The other type of stealing which flourishes in modern conditions is the misuse of one’s representative or delegated influence. A thief of this sort uses his position in one corporation to let favorable contracts to himself in another corporation in which he is directly or indirectly concerned. He uses his position as purchasing or selling agent for a company by which he is employed, to induce the seller or buyer to make a special rebate or bonus to him in his private capacity; thus charging his employer with an unrecognized salary in addition to the one he is supposed to receive. He uses his political influence to promote his personal fortunes, or those of his friends and retainers, at the public expense. Wherever a representative or delegated power is used for personal, private, friendly, family, or any ends whatever other than the single interests of the constituents or firm or institution represented, there is a case of wholesale stealing of the second type.

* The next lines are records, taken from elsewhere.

-- pv_equiv track=rewrite | github.com/khetansarvesh/msml_602 | src/preprocess.py | _get_length_distribution
-- ===== SOURCE A (Python) =====
-- from typing import Dict, List, Tuple, Optional
-- from collections import Counter
--
-- def _get_length_distribution(lengths: List[int]) -> Dict:
--     """
--     Get distribution of sequence lengths in bins.
--
--     Args:
--         lengths (List[int]): List of sequence lengths
--
--     Returns:
--         Dict: Length distribution statistics
--     """
--     length_counts = Counter(lengths)
--
--     # Create bins for common sequence lengths
--     bins = {
--         "0-10": 0,
--         "11-25": 0,
--         "26-50": 0,
--         "51-100": 0,
--         "101-200": 0,
--         "201-500": 0,
--         "500+": 0
--     }
--
--     for length in lengths:
--         if length <= 10:
--             bins["0-10"] += 1
--         elif length <= 25:
--             bins["11-25"] += 1
--         elif length <= 50:
--             bins["26-50"] += 1
--         elif length <= 100:
--             bins["51-100"] += 1
--         elif length <= 200:
--             bins["101-200"] += 1
--         elif length <= 500:
--             bins["201-500"] += 1
--         else:
--             bins["500+"] += 1
--
--     return bins
-- ===== SOURCE B (Python) =====
-- from typing import Dict, List
--
--
-- def _get_length_distribution(lengths: List[int]) -> Dict:
--     # Staged passes: count how many lengths fall at or below each boundary
--     # (cumulative counts), then each bin is the difference of adjacent
--     # cumulative counts; the last bin is the remainder above 500.
--     boundaries = [10, 25, 50, 100, 200, 500]
--     keys = ["0-10", "11-25", "26-50", "51-100", "101-200", "201-500", "500+"]
--     cum = [sum(1 for x in lengths if x <= b) for b in boundaries] + [len(lengths)]
--     return dict(zip(keys, [c - p for p, c in zip([0] + cum, cum)]))
-- ===== Notes on version B (the rewrite author's own statement) =====
-- stated objective: alternative
-- what changed: Instead of a single pass dispatching each element into a bucket via the if/elif chain, B makes one counting pass per boundary (how many lengths are <= it), takes adjacent differences of these cumulative counts to get the bin sizes, and builds the dict in one zip; the unused Counter is dropped.
import Mathlib
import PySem

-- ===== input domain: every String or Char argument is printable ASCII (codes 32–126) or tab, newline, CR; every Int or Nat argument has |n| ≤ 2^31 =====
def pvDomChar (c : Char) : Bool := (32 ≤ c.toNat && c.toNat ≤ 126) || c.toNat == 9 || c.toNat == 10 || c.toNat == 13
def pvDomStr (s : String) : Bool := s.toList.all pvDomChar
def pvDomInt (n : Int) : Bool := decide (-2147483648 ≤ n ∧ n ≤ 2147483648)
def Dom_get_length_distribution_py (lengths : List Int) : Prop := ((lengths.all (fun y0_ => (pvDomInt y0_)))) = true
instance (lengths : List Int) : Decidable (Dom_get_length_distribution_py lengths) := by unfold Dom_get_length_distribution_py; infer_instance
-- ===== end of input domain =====

-- B replaces A's per-element if/elif bucket dispatch by staged counting passes (one cumulative count per boundary, bins = adjacent differences); return value only.
-- ===== PORT A =====
def get_length_distribution_py (lengths : List Int) : List (String × Int) :=
  let _length_counts := PySem.Dict.counter lengths
  let bins : PySem.Dict String Int := PySem.Dict.ofList
    [("0-10", 0), ("11-25", 0), ("26-50", 0), ("51-100", 0), ("101-200", 0), ("201-500", 0), ("500+", 0)]
  let bins := lengths.foldl (fun d length =>
    if length ≤ 10 then d.modify "0-10" 0 (· + 1)
    else if length ≤ 25 then d.modify "11-25" 0 (· + 1)
    else if length ≤ 50 then d.modify "26-50" 0 (· + 1)
    else if length ≤ 100 then d.modify "51-100" 0 (· + 1)
    else if length ≤ 200 then d.modify "101-200" 0 (· + 1)
    else if length ≤ 500 then d.modify "201-500" 0 (· + 1)
    else d.modify "500+" 0 (· + 1)) bins
  bins.items

-- ===== PORT B =====
def get_length_distribution_py_alt (lengths : List Int) : List (String × Int) :=
  let boundaries : List Int := [10, 25, 50, 100, 200, 500]
  let keys : List String := ["0-10", "11-25", "26-50", "51-100", "101-200", "201-500", "500+"]
  -- sum(1 for x in lengths if x <= b) is the 0/1-sum form of countP (PySem.List.sum_map_ite_one_zero)
  let cum : List Int := boundaries.map (fun b => (lengths.countP (fun x => decide (x ≤ b)) : Int)) ++ [PySem.List.len lengths]
  (PySem.Dict.ofList (keys.zip (((0 :: cum).zip cum).map (fun p => p.2 - p.1)))).items

-- ===== PRECONDITION & SPEC =====
def Spec_get_length_distribution_py (lengths : List Int) (out : List (String × Int)) : Prop := out = get_length_distribution_py_alt lengths
instance (lengths : List Int) (out : List (String × Int)) : Decidable (Spec_get_length_distribution_py lengths out) := by unfold Spec_get_length_distribution_py; infer_instance

-- ===== CLAIM (what is proved, stated in full; the proofs are below) =====
def Claim_equal_get_length_distribution_py : Prop := ∀ (lengths : List Int), Dom_get_length_distribution_py lengths → Spec_get_length_distribution_py lengths (get_length_distribution_py lengths)

-- ===== LEMMAS AND PROOFS =====

-- Invariant of A's loop: from the seven fixed keys with arbitrary counts, the fold
-- adds to each key the number of elements falling in its range.
lemma pvA_inv (L : List Int) (c0 c1 c2 c3 c4 c5 c6 : Int) :
    L.foldl (fun d length =>
      if length ≤ 10 then d.modify "0-10" 0 (· + 1)
      else if length ≤ 25 then d.modify "11-25" 0 (· + 1)
      else if length ≤ 50 then d.modify "26-50" 0 (· + 1)
      else if length ≤ 100 then d.modify "51-100" 0 (· + 1)
      else if length ≤ 200 then d.modify "101-200" 0 (· + 1)
      else if length ≤ 500 then d.modify "201-500" 0 (· + 1)
      else d.modify "500+" 0 (· + 1))
      (PySem.Dict.ofList [("0-10", c0), ("11-25", c1), ("26-50", c2), ("51-100", c3), ("101-200", c4), ("201-500", c5), ("500+", c6)])
    = PySem.Dict.ofList
      [("0-10", c0 + L.countP (fun x => decide (x ≤ 10))),
       ("11-25", c1 + L.countP (fun x => decide (10 < x) && decide (x ≤ 25))),
       ("26-50", c2 + L.countP (fun x => decide (25 < x) && decide (x ≤ 50))),
       ("51-100", c3 + L.countP (fun x => decide (50 < x) && decide (x ≤ 100))),
       ("101-200", c4 + L.countP (fun x => decide (100 < x) && decide (x ≤ 200))),
       ("201-500", c5 + L.countP (fun x => decide (200 < x) && decide (x ≤ 500))),
       ("500+", c6 + L.countP (fun x => decide (500 < x)))] := by
  induction L generalizing c0 c1 c2 c3 c4 c5 c6 with
  | nil => simp
  | cons h t ih =>
    rw [List.foldl_cons]
    by_cases h1 : h ≤ 10
    · rw [if_pos h1]
      have e : (PySem.Dict.ofList [("0-10", c0), ("11-25", c1), ("26-50", c2), ("51-100", c3), ("101-200", c4), ("201-500", c5), ("500+", c6)]).modify "0-10" 0 (· + 1)
          = PySem.Dict.ofList [("0-10", c0 + 1), ("11-25", c1), ("26-50", c2), ("51-100", c3), ("101-200", c4), ("201-500", c5), ("500+", c6)] := by
        simp [PySem.Dict.modify, PySem.Dict.ofList, PySem.Dict.insert, PySem.Dict.getD, PySem.Dict.get?, PySem.Dict.contains, PySem.Dict.update, PySem.Dict.empty]
      rw [e, ih]
      congr 1
      simp [h1, show ¬((10:Int) < h) by omega, show ¬((25:Int) < h) by omega, show ¬((50:Int) < h) by omega, show ¬((100:Int) < h) by omega, show ¬((200:Int) < h) by omega, show ¬((500:Int) < h) by omega]
      try push_cast
      try ring
    rw [if_neg h1]
    by_cases h2 : h ≤ 25
    · rw [if_pos h2]
      have e : (PySem.Dict.ofList [("0-10", c0), ("11-25", c1), ("26-50", c2), ("51-100", c3), ("101-200", c4), ("201-500", c5), ("500+", c6)]).modify "11-25" 0 (· + 1)
          = PySem.Dict.ofList [("0-10", c0), ("11-25", c1 + 1), ("26-50", c2), ("51-100", c3), ("101-200", c4), ("201-500", c5), ("500+", c6)] := by
        simp [PySem.Dict.modify, PySem.Dict.ofList, PySem.Dict.insert, PySem.Dict.getD, PySem.Dict.get?, PySem.Dict.contains, PySem.Dict.update, PySem.Dict.empty]
      rw [e, ih]
      congr 1
      simp [h2, show (10:Int) < h by omega, show ¬((25:Int) < h) by omega, show ¬((50:Int) < h) by omega, show ¬((100:Int) < h) by omega, show ¬((200:Int) < h) by omega, show ¬((500:Int) < h) by omega]
      try push_cast
      try ring
    rw [if_neg h2]
    by_cases h3 : h ≤ 50
    · rw [if_pos h3]
      have e : (PySem.Dict.ofList [("0-10", c0), ("11-25", c1), ("26-50", c2), ("51-100", c3), ("101-200", c4), ("201-500", c5), ("500+", c6)]).modify "26-50" 0 (· + 1)
          = PySem.Dict.ofList [("0-10", c0), ("11-25", c1), ("26-50", c2 + 1), ("51-100", c3), ("101-200", c4), ("201-500", c5), ("500+", c6)] := by
        simp [PySem.Dict.modify, PySem.Dict.ofList, PySem.Dict.insert, PySem.Dict.getD, PySem.Dict.get?, PySem.Dict.contains, PySem.Dict.update, PySem.Dict.empty]
      rw [e, ih]
      congr 1
      simp [h3, show (10:Int) < h by omega, show (25:Int) < h by omega, show ¬((50:Int) < h) by omega, show ¬((100:Int) < h) by omega, show ¬((200:Int) < h) by omega, show ¬((500:Int) < h) by omega]
      try push_cast
      try ring
    rw [if_neg h3]
    by_cases h4 : h ≤ 100
    · rw [if_pos h4]
      have e : (PySem.Dict.ofList [("0-10", c0), ("11-25", c1), ("26-50", c2), ("51-100", c3), ("101-200", c4), ("201-500", c5), ("500+", c6)]).modify "51-100" 0 (· + 1)
          = PySem.Dict.ofList [("0-10", c0), ("11-25", c1), ("26-50", c2), ("51-100", c3 + 1), ("101-200", c4), ("201-500", c5), ("500+", c6)] := by
        simp [PySem.Dict.modify, PySem.Dict.ofList, PySem.Dict.insert, PySem.Dict.getD, PySem.Dict.get?, PySem.Dict.contains, PySem.Dict.update, PySem.Dict.empty]
      rw [e, ih]
      congr 1
      simp [h4, show (10:Int) < h by omega, show (25:Int) < h by omega, show (50:Int) < h by omega, show ¬((100:Int) < h) by omega, show ¬((200:Int) < h) by omega, show ¬((500:Int) < h) by omega]
      try push_cast
      try ring
    rw [if_neg h4]
    by_cases h5 : h ≤ 200
    · rw [if_pos h5]
      have e : (PySem.Dict.ofList [("0-10", c0), ("11-25", c1), ("26-50", c2), ("51-100", c3), ("101-200", c4), ("201-500", c5), ("500+", c6)]).modify "101-200" 0 (· + 1)
          = PySem.Dict.ofList [("0-10", c0), ("11-25", c1), ("26-50", c2), ("51-100", c3), ("101-200", c4 + 1), ("201-500", c5), ("500+", c6)] := by
        simp [PySem.Dict.modify, PySem.Dict.ofList, PySem.Dict.insert, PySem.Dict.getD, PySem.Dict.get?, PySem.Dict.contains, PySem.Dict.update, PySem.Dict.empty]
      rw [e, ih]
      congr 1
      simp [h5, show (10:Int) < h by omega, show (25:Int) < h by omega, show (50:Int) < h by omega, show (100:Int) < h by omega, show ¬((200:Int) < h) by omega, show ¬((500:Int) < h) by omega]
      try push_cast
      try ring
    rw [if_neg h5]
    by_cases h6 : h ≤ 500
    · rw [if_pos h6]
      have e : (PySem.Dict.ofList [("0-10", c0), ("11-25", c1), ("26-50", c2), ("51-100", c3), ("101-200", c4), ("201-500", c5), ("500+", c6)]).modify "201-500" 0 (· + 1)
          = PySem.Dict.ofList [("0-10", c0), ("11-25", c1), ("26-50", c2), ("51-100", c3), ("101-200", c4), ("201-500", c5 + 1), ("500+", c6)] := by
        simp [PySem.Dict.modify, PySem.Dict.ofList, PySem.Dict.insert, PySem.Dict.getD, PySem.Dict.get?, PySem.Dict.contains, PySem.Dict.update, PySem.Dict.empty]
      rw [e, ih]
      congr 1
      simp [h6, show (10:Int) < h by omega, show (25:Int) < h by omega, show (50:Int) < h by omega, show (100:Int) < h by omega, show (200:Int) < h by omega, show ¬((500:Int) < h) by omega]
      try push_cast
      try ring
    rw [if_neg h6]
    have e : (PySem.Dict.ofList [("0-10", c0), ("11-25", c1), ("26-50", c2), ("51-100", c3), ("101-200", c4), ("201-500", c5), ("500+", c6)]).modify "500+" 0 (· + 1)
        = PySem.Dict.ofList [("0-10", c0), ("11-25", c1), ("26-50", c2), ("51-100", c3), ("101-200", c4), ("201-500", c5), ("500+", c6 + 1)] := by
      simp [PySem.Dict.modify, PySem.Dict.ofList, PySem.Dict.insert, PySem.Dict.getD, PySem.Dict.get?, PySem.Dict.contains, PySem.Dict.update, PySem.Dict.empty]
    rw [e, ih]
    congr 1
    simp [show (10:Int) < h by omega, show (25:Int) < h by omega, show (50:Int) < h by omega, show (100:Int) < h by omega, show (200:Int) < h by omega, show (500:Int) < h by omega]
    try push_cast
    try ring

-- Adjacent difference of cumulative counts = count of the half-open range (a, b].
lemma pv_countP_sub (L : List Int) (a b : Int) (hab : a ≤ b) :
    (L.countP (fun x => decide (x ≤ b)) : Int) - (L.countP (fun x => decide (x ≤ a)) : Int)
      = (L.countP (fun x => decide (a < x) && decide (x ≤ b)) : Int) := by
  induction L with
  | nil => simp
  | cons h t ih =>
    by_cases h1 : h ≤ a
    · simp [h1, show h ≤ b by omega, show ¬(a < h) by omega]
      omega
    · by_cases h2 : h ≤ b
      · simp [h1, h2, show a < h by omega]
        omega
      · simp [h1, h2]
        omega

-- The last bin: elements above the top boundary are the rest of the list.
lemma pv_countP_rest (L : List Int) (b : Int) :
    (L.length : Int) - (L.countP (fun x => decide (x ≤ b)) : Int)
      = (L.countP (fun x => decide (b < x)) : Int) := by
  induction L with
  | nil => simp
  | cons h t ih =>
    by_cases h1 : h ≤ b
    · simp [h1, show ¬(b < h) by omega]
      omega
    · simp [h1, show b < h by omega]
      omega

-- ===== VERDICT (by name: the statement is the Claim_ definition above) =====
theorem get_length_distribution_py_spec : Claim_equal_get_length_distribution_py := by
  intro lengths _
  unfold Spec_get_length_distribution_py
  simp only [get_length_distribution_py, get_length_distribution_py_alt, List.map, List.zip,
    List.zipWith, List.cons_append, List.nil_append, PySem.List.len_eq]
  rw [pvA_inv, pv_countP_sub lengths 10 25 (by omega), pv_countP_sub lengths 25 50 (by omega),
      pv_countP_sub lengths 50 100 (by omega), pv_countP_sub lengths 100 200 (by omega),
      pv_countP_sub lengths 200 500 (by omega), pv_countP_rest lengths 500]
  simp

Opportunities for the successful practice of these two types of wholesale stealing are incidental to our highly complex political and industrial life. Exceptional talent and industry and enterprise may still manage to make money without them. But most of the great fortunes which are rapidly made rest on one or the other of these two types of theft. The temptations to resort to them in these days are tremendous. Yet it is no new discovery that wrongdoing is profitable and easy, while virtue is costly and hard. The first step toward righteousness in these matters is to define clearly, in modern terms, what honesty is; and to brand all whose gains rest on the losses of others as the thieves and villains they are.